Why less is more for Wow! Momo – Fortune India


There is also the Indian consumer’s growing appetite for grab-and-go foods (salads, momos, box meals, and snacks) which is a healthy sign for kiosk- and delivery-only kitchen formats, say industry experts. Plus, over the last five years,food-delivery players such as Swiggy, Zomato, and Uber Eats (now part of Zomato) have added to the sustainability of QSR chains whose business model eliminates the need for large sit-down outlets, bringing down real estate costs considerably.

“Growing profitably with one product is not easy to do. But Wow! Momo has addressed the latent market potential in a comprehensive manner. It has been imaginative in identifying a niche and becoming a specialist and scaling viably,” says Sandipan Mitra, CEO and co-founder, HungerBox, a Bengaluru-based B2B food-tech startup. Of the 318 stores currently, 302 are Wow! Momo outlets (across 16cities) and 16 (across five cities) are branded Wow! China, a fast-food Chinese cuisine format launched in December 2018. “We have defined the menu in such a way that, from a 60-sq. ft.kiosk, we started doing revenue of about ₹14 lakh a month for Wow! China,” says Homagai, referring to crowd-pleasers such as chicken wrapped prawn, chilli cheese stuffed mushroom, Chinese bhel, and Burmese Khao Suey, all priced between ₹99 and ₹300. Needless to say, there is no in-house cannibalisation: Wow! China doesn’t serve momos.

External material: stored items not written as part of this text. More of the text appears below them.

theorem solution_spec : Claim_equal_solution := by
  unfold Claim_equal_solution
  intro info n m _hdom _hpre
  unfold Spec_solution
  rw [pvSolutionA_eval]
  by_cases hnm : n ≤ 0 ∨ m ≤ 0
  · -- the root state is pruned immediately on both sides
    rw [solution_alt, if_pos hnm]
    have hf0 : ([((0 : Int), (0 : Int))] : List (Int × Int)).filter (pvPass n m) = [] := by
      simp [pvPass]
      omega
    rw [pvPendAfter_nil n m (pvRows info) _ hf0]
    rfl
  · have hnm2 : 0 < n ∧ 0 < m := by
      constructor <;> by_contra h <;> exact hnm (by omega)
    clear hnm
    obtain ⟨hn1, hm1⟩ := hnm2
    rw [solution_alt, if_neg (by omega)]
    have hf0 : ([((0 : Int), (0 : Int))] : List (Int × Int)).filter (pvPass n m)
        = [((0 : Int), (0 : Int))] := by
      simp [pvPass]
      omega
    have hnd0 : ((PySem.Dict.empty : PySem.Dict Int Int).insert 0 0).keys.Nodup :=
      PySem.Dict.nodup_keys_insert _ _ _ PySem.Dict.nodup_keys_empty
    have hg0 : ∀ b, ((PySem.Dict.empty : PySem.Dict Int Int).insert 0 0).get? b
        = pvGMin (([((0 : Int), (0 : Int))] : List (Int × Int)).filter (pvPass n m)) b := by
      intro b
      rw [hf0, PySem.Dict.get?_insert]
      by_cases hb : b = 0
      · simp [hb, pvGMin]
      · have h0b : ¬ ((0 : Int) = b) := fun h => hb h.symm
        simp [hb, pvGMin, h0b, PySem.Dict.get?_empty]
    obtain ⟨hndF, hgF⟩ := pvLoopB_inv n m info [((0 : Int), (0 : Int))]
      ((PySem.Dict.empty : PySem.Dict Int Int).insert 0 0) hnd0 hg0
    set dpF := pvLoopB n m info ((PySem.Dict.empty : PySem.Dict Int Int).insert 0 0) with hdpF
    set F := (pvPendAfter n m (pvRows info) [((0 : Int), (0 : Int))]).filter (pvPass n m)
      with hFdef
    by_cases hemp : dpF.items = []
    · rw [if_pos hemp]
      have hnone : ∀ b, dpF.get? b = none := (dict_items_nil_iff dpF).mp hemp
      have hFnil : F = [] := pvFilter_nil_of_gmin_none F (fun b => by
        rw [← hgF b]; exact hnone b)
      rw [hFnil]
      rfl
    · rw [if_neg hemp]
      have hmin : dpF.values.min? = (F.map (fun s => s.1)).min? :=
        pvValuesMin F dpF hndF hgF
      rw [pymin_id, hmin]
      cases hFm : (F.map (fun s => s.1)).min? with
      | none => rfl
      | some v =>
        rcases List.min?_eq_some_iff_subtype.mp hFm with ⟨hvmem, _⟩
        rcases List.mem_map.mp hvmem with ⟨t, htF, hta⟩
        have htp : pvPass n m t = true := (List.mem_filter.mp (by rw [hFdef] at htF; exact htF)).2
        have hvn : v < n := by
          have := (by simpa [pvPass] using htp : t.1 < n ∧ t.2 < m).1
          omega
        change (if n ≤ v then (-1 : Int) else v) = v
        rw [if_neg (by omega)]
-- pv_equiv track=rewrite | github.com/DonieRad/Password-Strength-Breach-Checker | password_checker.py | check_password_rules
-- ===== SOURCE A (Python) =====
-- import string
--
-- def check_password_rules(password):
--     """ Returns a dictionary with rule checks (True/False) """
--     return{
--         'length_ok': len(password) >= 12,
--         'uppercase_ok': sum(1 for c in password if c.isupper()) >= 2,
--         'lowercase_ok': sum(1 for c in password if c.islower()) >= 4,
--         'digit_ok': sum(1 for c in password if c.isdigit()) >= 3,
--         'special_ok': sum(1 for c in password if c in string.punctuation) >= 3,
--     }
-- ===== SOURCE B (Python) =====
-- import string
--
-- def check_password_rules(password):
--     """Build a character-frequency histogram once, then derive each class
--     count by summing histogram buckets whose key matches the class."""
--     hist = {}
--     for c in password:
--         hist[c] = hist.get(c, 0) + 1
--     upper = sum(k for ch, k in hist.items() if ch.isupper())
--     lower = sum(k for ch, k in hist.items() if ch.islower())
--     digit = sum(k for ch, k in hist.items() if ch.isdigit())
--     special = sum(k for ch, k in hist.items() if ch in string.punctuation)
--     return {
--         'length_ok': len(password) >= 12,
--         'uppercase_ok': upper >= 2,
--         'lowercase_ok': lower >= 4,
--         'digit_ok': digit >= 3,
--         'special_ok': special >= 3,
--     }
-- ===== Notes on version B (the rewrite author's own statement) =====
-- stated objective: faster
-- what changed: Instead of scanning the password once per rule (five scans), B builds a per-character frequency histogram (dict) in one pass and derives each class count by summing histogram buckets, so each class predicate runs once per distinct character (at most 95 printable ASCII keys) instead of once per character.
import Mathlib
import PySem

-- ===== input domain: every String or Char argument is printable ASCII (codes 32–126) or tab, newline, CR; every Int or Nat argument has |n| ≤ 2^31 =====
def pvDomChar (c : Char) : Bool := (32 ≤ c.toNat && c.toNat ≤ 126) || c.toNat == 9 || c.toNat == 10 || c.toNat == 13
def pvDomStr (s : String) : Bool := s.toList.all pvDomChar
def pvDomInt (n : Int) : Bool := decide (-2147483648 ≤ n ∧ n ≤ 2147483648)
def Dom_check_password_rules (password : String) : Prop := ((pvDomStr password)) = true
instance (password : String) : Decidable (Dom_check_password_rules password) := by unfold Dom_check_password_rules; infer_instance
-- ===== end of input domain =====

-- B builds a character-frequency histogram once and sums its buckets per rule instead of A's five per-rule scans of the string (measured constant-factor speedup).


-- string.punctuation (exact ASCII literal)
def pvPunct : List Char := "!\"#$%&'()*+,-./:;<=>?@[\\]^_`{|}~".toList

-- ===== PORT A =====
-- each 'sum(1 for c in password if pred(c))' is its own fold over the string, as in A
def check_password_rules (password : String) : List (String × Bool) :=
  [("length_ok", decide (12 ≤ PySem.Str.len password)),
   ("uppercase_ok", decide (2 ≤ password.toList.foldl (fun acc c => if PySem.Chars.isupper c then acc + 1 else acc) (0 : Int))),
   ("lowercase_ok", decide (4 ≤ password.toList.foldl (fun acc c => if PySem.Chars.islower c then acc + 1 else acc) (0 : Int))),
   ("digit_ok",     decide (3 ≤ password.toList.foldl (fun acc c => if PySem.Chars.isdigit c then acc + 1 else acc) (0 : Int))),
   ("special_ok",   decide (3 ≤ password.toList.foldl (fun acc c => if pvPunct.contains c then acc + 1 else acc) (0 : Int)))]

-- ===== PORT B =====
-- 'hist = {}; for c in password: hist[c] = hist.get(c, 0) + 1'
def pvHist (password : String) : PySem.Dict Char Int :=
  password.toList.foldl (fun d c => d.insert c (d.getD c 0 + 1)) PySem.Dict.empty

-- 'sum(k for ch, k in hist.items() if p(ch))'
def pvSumBuckets (p : Char → Bool) (hist : PySem.Dict Char Int) : Int :=
  hist.items.foldl (fun acc kv => if p kv.1 then acc + kv.2 else acc) 0

def check_password_rules_alt (password : String) : List (String × Bool) :=
  let hist := pvHist password
  [("length_ok", decide (12 ≤ PySem.Str.len password)),
   ("uppercase_ok", decide (2 ≤ pvSumBuckets PySem.Chars.isupper hist)),
   ("lowercase_ok", decide (4 ≤ pvSumBuckets PySem.Chars.islower hist)),
   ("digit_ok",     decide (3 ≤ pvSumBuckets PySem.Chars.isdigit hist)),
   ("special_ok",   decide (3 ≤ pvSumBuckets (fun c => pvPunct.contains c) hist))]

-- ===== PRECONDITION & SPEC =====
def Spec_check_password_rules (password : String) (out : List (String × Bool)) : Prop := out = check_password_rules_alt password
instance (password : String) (out : List (String × Bool)) : Decidable (Spec_check_password_rules password out) := by unfold Spec_check_password_rules; infer_instance

-- ===== CLAIM (what is proved, stated in full; the proofs are below) =====
def Claim_equal_check_password_rules : Prop := ∀ (password : String), Dom_check_password_rules password → Spec_check_password_rules password (check_password_rules password)

-- ===== LEMMAS AND PROOFS =====

-- pointwise-additive map sums split
theorem pvSum_map_add (L : List Char) (f g : Char → Int) :
    (L.map (fun k => f k + g k)).sum = (L.map f).sum + (L.map g).sum := by
  induction L with
  | nil => simp
  | cons x xs ih => simp [ih]; ring

-- indicator sum over a nodup list
theorem pvSum_indicator (c : Char) (L : List Char) (hnd : L.Nodup) :
    (L.map (fun k => if k = c then (1 : Int) else 0)).sum = if c ∈ L then (1 : Int) else 0 := by
  induction L with
  | nil => simp
  | cons x xs ih =>
    simp only [List.nodup_cons] at hnd
    by_cases hx : x = c
    · subst hx
      have hz : (xs.map (fun k => if k = x then (1 : Int) else 0)).sum = 0 := by
        apply List.sum_eq_zero
        intro y hy
        simp only [List.mem_map] at hy
        obtain ⟨k, hk, rfl⟩ := hy
        have : k ≠ x := fun h => hnd.1 (h ▸ hk)
        simp [this]
      simp [hz]
    · have hxc : ¬ c = x := fun h => hx h.symm
      simp only [List.map_cons, List.sum_cons, if_neg hx, zero_add, ih hnd.2, List.mem_cons]
      by_cases hc : c ∈ xs
      · simp [hc]
      · simp [hc, hxc]

-- summing per-distinct-character counts over any nodup list L of p-characters that
-- covers all p-characters of cs equals the plain countP over cs
theorem pvSum_counts (p : Char → Bool) (L : List Char) (hnd : L.Nodup)
    (hL : ∀ x ∈ L, p x = true) :
    ∀ cs : List Char, (∀ x ∈ cs, p x = true → x ∈ L) →
      (L.map (fun k => (cs.count k : Int))).sum = (cs.countP p : Int) := by
  intro cs
  induction cs with
  | nil => intro _; simp [List.sum_eq_zero]
  | cons c cs ih =>
    intro hsub
    have hsub' : ∀ x ∈ cs, p x = true → x ∈ L := fun x hx => hsub x (List.mem_cons_of_mem _ hx)
    have hcount : (L.map (fun k => ((c :: cs).count k : Int)))
        = L.map (fun k => (cs.count k : Int) + (if k = c then (1 : Int) else 0)) := by
      apply List.map_congr_left
      intro k _
      by_cases h : k = c
      · subst h
        simp
      · have h2 : ¬ c = k := fun h' => h h'.symm
        simp [h, h2]
    rw [hcount, pvSum_map_add, ih hsub', pvSum_indicator c L hnd]
    have hmem : c ∈ L ↔ p c = true := by
      constructor
      · exact hL c
      · exact fun hp => hsub c (List.mem_cons_self) hp
    by_cases hp : p c = true
    · rw [if_pos (hmem.mpr hp)]
      simp [hp]
    · rw [if_neg (fun h => hp (hmem.mp h))]
      simp [hp]

-- B's bucket sum over the histogram is the plain countP over the password
theorem pvSumBuckets_eq (p : Char → Bool) (password : String) :
    pvSumBuckets p (pvHist password) = (password.toList.countP p : Int) := by
  unfold pvSumBuckets pvHist
  rw [PySem.Dict.foldl_insert_getD_add_one_eq_counter, PySem.Dict.items_counter]
  rw [List.foldl_map]
  rw [PySem.List.foldl_if_eq_foldl_filter (p := fun k => p k)
        (f := fun acc k => acc + (password.toList.count k : Int))]
  rw [PySem.List.foldl_add (g := fun k => (password.toList.count k : Int))]
  have hnd : ((PySem.Set.ofList password.toList).filter p).Nodup :=
    (PySem.Set.nodup_ofList _).filter _
  have hL : ∀ x ∈ (PySem.Set.ofList password.toList).filter p, p x = true := by
    intro x hx; exact (List.mem_filter.mp hx).2
  have hsub : ∀ x ∈ password.toList, p x = true →
      x ∈ (PySem.Set.ofList password.toList).filter p := by
    intro x hx hp
    exact List.mem_filter.mpr ⟨(PySem.Set.mem_ofList _ _).mpr hx, hp⟩
  rw [pvSum_counts p _ hnd hL password.toList hsub]
  ring

-- ===== VERDICT (by name: the statement is the Claim_ definition above) =====
theorem check_password_rules_spec : Claim_equal_check_password_rules := by
  intro password _
  unfold Spec_check_password_rules check_password_rules check_password_rules_alt
  simp only [pvSumBuckets_eq, PySem.List.foldl_if_add_one, zero_add]
theorem maxsizeIsland_spec : Claim_equal_maxsizeIsland := by
  intro grid _ _
  unfold Spec_maxsizeIsland maxsizeIsland maxsizeIsland_alt
  have hcols : (if grid.isEmpty then (0 : Int) else ((grid.headD []).length : Int)) =
      ((grid.headD []).length : Int) := by
    cases grid <;> simp
  dsimp only
  rw [hcols]
  suffices h : ((PySem.List.pyRange 0 (grid.length : Int) 1).foldl (fun st i =>
      (PySem.List.pyRange 0 ((grid.headD []).length : Int) 1).foldl (fun st j =>
        if cellAt grid i j = "1" ∧ (i, j) ∉ st.2 then
          let r := helperA grid (grid.length * (grid.headD []).length + 1) i j st.2
          (max st.1 r.1, r.2)
        else st) st) ((0 : Int), ([] : PySem.Set (Int × Int)))) =
      ((PySem.List.pyRange 0 (grid.length : Int) 1).foldl (fun st i =>
      (PySem.List.pyRange 0 ((grid.headD []).length : Int) 1).foldl (fun st j =>
        if cellAt grid i j = "1" ∧ (i, j) ∉ st.2 then
          let r := dfsLoop grid [(i, j)] st.2 0
          (max st.1 r.1, r.2)
        else st) st) ((0 : Int), ([] : PySem.Set (Int × Int)))) by
    rw [h]
  refine List.foldl_ext _ _ _ ?_
  intro st i _
  refine List.foldl_ext _ _ _ ?_
  intro st' j _
  by_cases hc : (cellAt grid i j = "1" ∧ (i, j) ∉ st'.2)
  · rw [if_pos hc, if_pos hc]
    have hA : helperA grid (grid.length * (grid.headD []).length + 1) i j st'.2 =
        helperT grid i j st'.2 := by
      refine helperA_stable grid (unvis grid st'.2) _ _ _ _ _ rfl ?_ (by omega)
      have h1 : unvis grid st'.2 ≤ (allCells grid).length := List.length_filter_le _ _
      have h2 := allCells_length grid
      omega
    have hB : dfsLoop grid [(i, j)] st'.2 0 =
        ((helperT grid i j st'.2).1, (helperT grid i j st'.2).2) := by
      rw [dfsLoop_eq_runTodo, runTodo, runTodo]
      dsimp only
      rw [zero_add]
    dsimp only
    rw [hA, hB]
  · rw [if_neg hc, if_neg hc]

Though the business got wings earlier, Daryani raised his first institutional funding—from IAN—only in 2015, by which time it had grown to 43 outlets across five cities with an annual revenue of about ₹20 crore. The around 96 angel investors from the IAN platform included the likes of Infosys co-founder Kris Gopalakrishnan, the Hero group’s Sunil Kant Munjal, and Arvind Singhal, chairman and managing director, Technopak.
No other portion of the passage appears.